[Problem to solve]: Determine how many lines in the records below contain "stated", then state that number alone.

[Records from a collection]

-- pv_equiv track=rewrite | github.com/Aasthaengg/IBMdataset | Python_codes/p03230/s938269525.py | f
-- ===== SOURCE A (Python) =====
-- def f(limit):
--     i = 1
--     j = 2
--     while True:
--         if i > limit:
--             break
--         yield i
--         i += j
--         j += 1
-- ===== SOURCE B (Python) =====
-- def f(limit):
--     k = 1
--     while True:
--         t = k * (k + 1) // 2
--         if t > limit:
--             break
--         yield t
--         k += 1
-- ===== Notes on version B (the rewrite author's own statement) =====
-- stated objective: simpler
-- what changed: Replaces the two-variable running-sum accumulator with a single counter whose triangular value is computed in closed form each iteration.
import Mathlib
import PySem

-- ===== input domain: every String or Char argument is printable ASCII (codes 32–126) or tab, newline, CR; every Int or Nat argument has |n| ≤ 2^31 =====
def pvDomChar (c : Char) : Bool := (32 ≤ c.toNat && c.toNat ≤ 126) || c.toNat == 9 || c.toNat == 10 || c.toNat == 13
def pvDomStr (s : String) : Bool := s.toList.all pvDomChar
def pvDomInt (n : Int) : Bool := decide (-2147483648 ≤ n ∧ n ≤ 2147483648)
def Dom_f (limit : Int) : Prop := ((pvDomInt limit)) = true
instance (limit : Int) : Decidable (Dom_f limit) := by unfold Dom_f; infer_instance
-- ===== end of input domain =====

-- B replaces A's running-sum pair (i, j) by a single counter k with the closed-form
-- triangular value k*(k+1)//2; return value only (A/B are Python generators, read as lists).

-- ===== PORT A =====
-- A's loop state: i (value), j (step).  Python's j starts at 2 and only grows, so the
-- port encodes j as m + 2 (m : Nat) to make termination visible; values are identical.
def fLoopA (limit i : Int) (m : Nat) : List Int :=
  if i > limit then []
  else i :: fLoopA limit (i + ((m : Int) + 2)) (m + 1)
termination_by (limit + 1 - i).toNat
decreasing_by omega

def f (limit : Int) : List Int := fLoopA limit 1 0

-- ===== PORT B =====
-- n + 1 ≤ (n+1)*(n+2)/2, used only for the loop's termination measure
theorem triB_ge (n : Nat) : n + 1 ≤ (n + 1) * (n + 2) / 2 := by
  rw [Nat.le_div_iff_mul_le (by norm_num)]
  nlinarith

-- B's loop state: the counter k, encoded as n + 1 (Python's k starts at 1);
-- t = k*(k+1)//2 is Python floor division on positives = Nat division.
def fLoopB (limit : Int) (n : Nat) : List Int :=
  let t : Nat := (n + 1) * (n + 2) / 2
  if (t : Int) > limit then []
  else (t : Int) :: fLoopB limit (n + 1)
termination_by (limit - (n : Int)).toNat
decreasing_by
  have := triB_ge n
  simp only [not_lt] at *
  omega

def f_alt (limit : Int) : List Int := fLoopB limit 0

-- ===== PRECONDITION & SPEC =====
def Spec_f (limit : Int) (out : List Int) : Prop := out = f_alt limit
instance (limit : Int) (out : List Int) : Decidable (Spec_f limit out) := by unfold Spec_f; infer_instance

-- ===== CLAIM (what is proved, stated in full; the proofs are below) =====
def Claim_equal_f : Prop := ∀ (limit : Int), Dom_f limit → Spec_f limit (f limit)

-- ===== LEMMAS AND PROOFS =====


-- triangular-number step: T(n+1) + (n+2) = T(n+2)
theorem tri_step (n : Nat) : (n + 1) * (n + 2) / 2 + (n + 2) = (n + 2) * (n + 3) / 2 := by
  have h1 : 2 ∣ (n + 1) * (n + 2) := Nat.even_mul_succ_self (n + 1) |>.two_dvd
  have h2 : 2 ∣ (n + 2) * (n + 3) := Nat.even_mul_succ_self (n + 2) |>.two_dvd
  obtain ⟨a, ha⟩ := h1
  obtain ⟨b, hb⟩ := h2
  have hab : 2 * b = 2 * a + 2 * (n + 2) := by nlinarith
  omega

-- loop invariant: A's state after n iterations is i = T(n+1) with step j = n + 2
theorem loop_eq (limit : Int) (n : Nat) :
    fLoopA limit (((n + 1) * (n + 2) / 2 : Nat) : Int) n = fLoopB limit n := by
  fun_induction fLoopB limit n with
  | case1 n t ht =>
    rw [fLoopA]
    simp_all [t]
  | case2 n t ht ih =>
    rw [fLoopA]
    simp only [t] at ht ⊢
    rw [if_neg (by omega)]
    have : (((n + 1) * (n + 2) / 2 : Nat) : Int) + ((n : Int) + 2)
         = (((n + 2) * (n + 3) / 2 : Nat) : Int) := by
      rw [← tri_step n, Nat.cast_add]
      push_cast
      ring
    rw [this]
    exact congrArg _ ih

-- ===== VERDICT (by name: the statement is the Claim_ definition above) =====
theorem f_spec : Claim_equal_f := by
  intro limit _
  unfold Spec_f f f_alt
  exact loop_eq limit 0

[Finished task]: 2